-- pv_equiv track=rewrite | github.com/ucd-dnp/ConTexto | utils/helper.py | is_in_text
-- ===== SOURCE A (Python) =====
-- def is_in_text(text, lista=[], lista_2 = []):
--     isin = False
--     count = 0
--     for string in lista:
--         if all(i in text for i in string.split('|')):
--             if string not in lista_2:
--                 return True
--             else:
--                 count+=1
--                 if count > 1:
--                     return True
--     return isin
-- ===== SOURCE B (Python) =====
-- def is_in_text(text, lista=[], lista_2=[]):
--     # Partition the patterns by lista_2 membership BEFORE touching the text,
--     # then decide with two independent staged tests: any match outside lista_2,
--     # or at least two matches inside lista_2 (order of checks is irrelevant
--     # because the condition is existential/counting, not positional).
--     def matches(s):
--         return all(p in text for p in s.split('|'))
--     excluded = set(lista_2)
--     outside = [s for s in lista if s not in excluded]
--     inside = [s for s in lista if s in excluded]
--     if any(map(matches, outside)):
--         return True
--     return sum(map(matches, inside)) >= 2
-- ===== Notes on version B (the rewrite author's own statement) =====
-- stated objective: alternative
-- what changed: Instead of A's single ordered pass with a mutable counter and early returns, B first partitions the patterns by membership in set(lista_2) before any text check, then applies two independent staged tests: an existential any-match over the outside partition, and a counted at-least-two-matches over the inside partition.
import Mathlib
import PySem

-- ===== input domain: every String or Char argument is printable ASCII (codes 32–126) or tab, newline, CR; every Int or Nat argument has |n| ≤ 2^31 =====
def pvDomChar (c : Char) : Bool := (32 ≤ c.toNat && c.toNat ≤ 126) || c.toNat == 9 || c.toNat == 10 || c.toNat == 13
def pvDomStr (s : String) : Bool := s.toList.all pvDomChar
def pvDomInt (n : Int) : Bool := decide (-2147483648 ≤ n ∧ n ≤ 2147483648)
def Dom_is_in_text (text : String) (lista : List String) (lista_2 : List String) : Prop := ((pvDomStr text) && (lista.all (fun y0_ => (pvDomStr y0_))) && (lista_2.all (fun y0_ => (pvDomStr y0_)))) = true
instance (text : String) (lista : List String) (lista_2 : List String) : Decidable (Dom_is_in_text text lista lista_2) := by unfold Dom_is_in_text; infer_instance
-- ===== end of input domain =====

-- B replaces A's single ordered pass with counter and early returns by: partition by lista_2
-- membership first, then an existential test on the outside partition and a counting test on the inside one.

-- ===== PORT A =====
-- A's loop, step for step: flag isin (stays False), running count, early returns inside the branches.
def is_in_text_go (text : String) (lista_2 : List String) : List String → Nat → Bool
  | [], _ => false    -- return isin (isin is never reassigned)
  | s :: rest, count =>
    if (PySem.Chars.splitOn s.toList "|".toList).all (fun i => PySem.Chars.isIn i text.toList) then
      if !(lista_2.contains s) then true
      else
        if count + 1 > 1 then true else is_in_text_go text lista_2 rest (count + 1)
    else is_in_text_go text lista_2 rest count

def is_in_text (text : String) (lista : List String) (lista_2 : List String) : Bool :=
  is_in_text_go text lista_2 lista 0

-- ===== PORT B =====
def is_in_text_alt (text : String) (lista : List String) (lista_2 : List String) : Bool :=
  let matchesP := fun (s : String) => (PySem.Chars.splitOn s.toList "|".toList).all (fun p => PySem.Chars.isIn p text.toList)
  let excluded := PySem.Set.ofList lista_2
  let outside := lista.filter (fun s => !(PySem.Set.contains excluded s))
  let inside := lista.filter (fun s => PySem.Set.contains excluded s)
  if outside.any matchesP then true
  else decide (2 ≤ inside.countP matchesP)

-- ===== PRECONDITION & SPEC =====
def Spec_is_in_text (text : String) (lista : List String) (lista_2 : List String) (out : Bool) : Prop := out = is_in_text_alt text lista lista_2
instance (text : String) (lista : List String) (lista_2 : List String) (out : Bool) : Decidable (Spec_is_in_text text lista lista_2 out) := by unfold Spec_is_in_text; infer_instance

-- ===== CLAIM (what is proved, stated in full; the proofs are below) =====
def Claim_equal_is_in_text : Prop := ∀ (text : String) (lista : List String) (lista_2 : List String), Dom_is_in_text text lista lista_2 → Spec_is_in_text text lista lista_2 (is_in_text text lista lista_2)

-- ===== LEMMAS AND PROOFS =====

-- loop invariant: A's loop from state `count = c` (c ≤ 1, as in every reachable state) decides
-- "some remaining match is absent from lista_2, or c plus the remaining present matchesP reaches 2"
theorem is_in_text_go_iff (text : String) (lista_2 : List String) (l : List String) (c : Nat) (hc : c ≤ 1) :
    (is_in_text_go text lista_2 l c = true ↔
      (1 ≤ (l.filter (fun s => !(lista_2.contains s))).countP (fun s => (PySem.Chars.splitOn s.toList "|".toList).all (fun p => PySem.Chars.isIn p text.toList)) ∨
       2 ≤ c + (l.filter (fun s => lista_2.contains s)).countP (fun s => (PySem.Chars.splitOn s.toList "|".toList).all (fun p => PySem.Chars.isIn p text.toList)))) := by
  induction l generalizing c with
  | nil =>
    simp only [is_in_text_go, List.filter_nil, List.countP_nil, Nat.add_zero, Bool.false_eq_true,
      false_iff]
    omega
  | cons s rest ih =>
    by_cases hcn : lista_2.contains s = true
    · simp only [is_in_text_go, List.filter_cons, hcn, Bool.not_true, Bool.false_eq_true,
        if_false, if_true, List.countP_cons]
      by_cases hm : (PySem.Chars.splitOn s.toList "|".toList).all (fun i => PySem.Chars.isIn i text.toList) = true
      · rw [if_pos hm]
        simp only [hm, if_true]
        by_cases h1 : c + 1 > 1
        · rw [if_pos h1]
          simp only [true_iff]
          omega
        · rw [if_neg h1, ih (c + 1) (by omega)]
          omega
      · rw [if_neg hm]
        simp only [hm, Bool.false_eq_true, if_false, Nat.add_zero, ih c hc]
    · simp only [is_in_text_go, List.filter_cons, hcn, Bool.not_false, Bool.false_eq_true,
        if_false, if_true, List.countP_cons]
      by_cases hm : (PySem.Chars.splitOn s.toList "|".toList).all (fun i => PySem.Chars.isIn i text.toList) = true
      · rw [if_pos hm]
        simp only [hm, if_true, true_iff]
        omega
      · rw [if_neg hm]
        simp only [hm, Bool.false_eq_true, if_false, Nat.add_zero, ih c hc]

-- ===== VERDICT (by name: the statement is the Claim_ definition above) =====
theorem is_in_text_spec : Claim_equal_is_in_text := by
  intro text lista lista_2 _
  unfold Spec_is_in_text is_in_text is_in_text_alt
  have hset : ∀ s : String, PySem.Set.contains (PySem.Set.ofList lista_2) s = lista_2.contains s := by
    intro s
    rw [Bool.eq_iff_iff]
    simp [PySem.Set.contains, PySem.Set.mem_ofList]
  simp only [hset]
  rw [Bool.eq_iff_iff, is_in_text_go_iff text lista_2 lista 0 (by omega)]
  simp only [Bool.if_true_left, Bool.or_eq_true, decide_eq_true_iff, Nat.zero_add,
    List.any_eq_true, ← List.countP_pos_iff]
  omega
theorem pv_main (s : String) (kList : List String) : myjieba s kList = myjieba_alt s kList := by
  unfold myjieba myjieba_alt
  simp only []
  set cs := PySem.Chars.strip s.toList with hcs
  rw [PySem.List.foldl_pyRange_zero_pyGetD'
    (kList.foldl (fun acc key => acc ++ [(PySem.Chars.find cs key.toList,
      PySem.Chars.find cs key.toList + (key.toList.length : Int))]) [])
    ((0 : Int), (0 : Int)) (fun acc p => if p.1 ≠ -1 then acc ++ [p] else acc) []]
  rw [pv_spans_eq cs kList]
  set sp := kList.foldl (fun acc key =>
    if PySem.Chars.find cs key.toList ≠ -1 then
      acc ++ [(PySem.Chars.find cs key.toList,
        PySem.Chars.find cs key.toList + (key.toList.length : Int))]
    else acc) [] with hspdef
  by_cases hsp : sp = []
  · simp [hsp]
  · rw [if_pos hsp, if_neg hsp]
    obtain ⟨c, tl, hctl⟩ : ∃ c tl, mysortP sp = c :: tl := by
      rcases h : mysortP sp with _ | ⟨c, tl⟩
      · exfalso
        have hlen := pv_length_mysortP sp
        rw [h] at hlen
        simp at hlen
        exact hsp (List.eq_nil_of_length_eq_zero hlen.symm)
      · exact ⟨c, tl, rfl⟩
    rw [hctl, pv_fx_eq_merge]
    simp only []
    set kept := mergeB c tl [] with hkept
    have hout := pv_out_loop (fun p q => String.ofList (PySem.Chars.slice cs (some p.1)
      (some p.2) ++ [' ', ' '] ++ PySem.Chars.slice cs (some p.2) (some q.1)))
      kept kept.length 0 (by omega) []
    simp only [Nat.cast_zero] at hout
    rw [hout]
    simp [PySem.List.slice_from_one, List.drop_one]

-- ===== VERDICT (by name: the statement is the Claim_ definition above) =====
theorem myjieba_spec : Claim_equal_myjieba := by
  intro s kList _
  exact pv_main s kList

▶ **Your goal**: Copy the entries above exactly, but only from the line holding "rcases h : mysortP sp with _ | ⟨c, tl⟩" through the line holding "(some p.2) ++", both included.

▶ **Exercise solution**:
      rcases h : mysortP sp with _ | ⟨c, tl⟩
      · exfalso
        have hlen := pv_length_mysortP sp
        rw [h] at hlen
        simp at hlen
        exact hsp (List.eq_nil_of_length_eq_zero hlen.symm)
      · exact ⟨c, tl, rfl⟩
    rw [hctl, pv_fx_eq_merge]
    simp only []
    set kept := mergeB c tl [] with hkept
    have hout := pv_out_loop (fun p q => String.ofList (PySem.Chars.slice cs (some p.1)
      (some p.2) ++ [' ', ' '] ++ PySem.Chars.slice cs (some p.2) (some q.1)))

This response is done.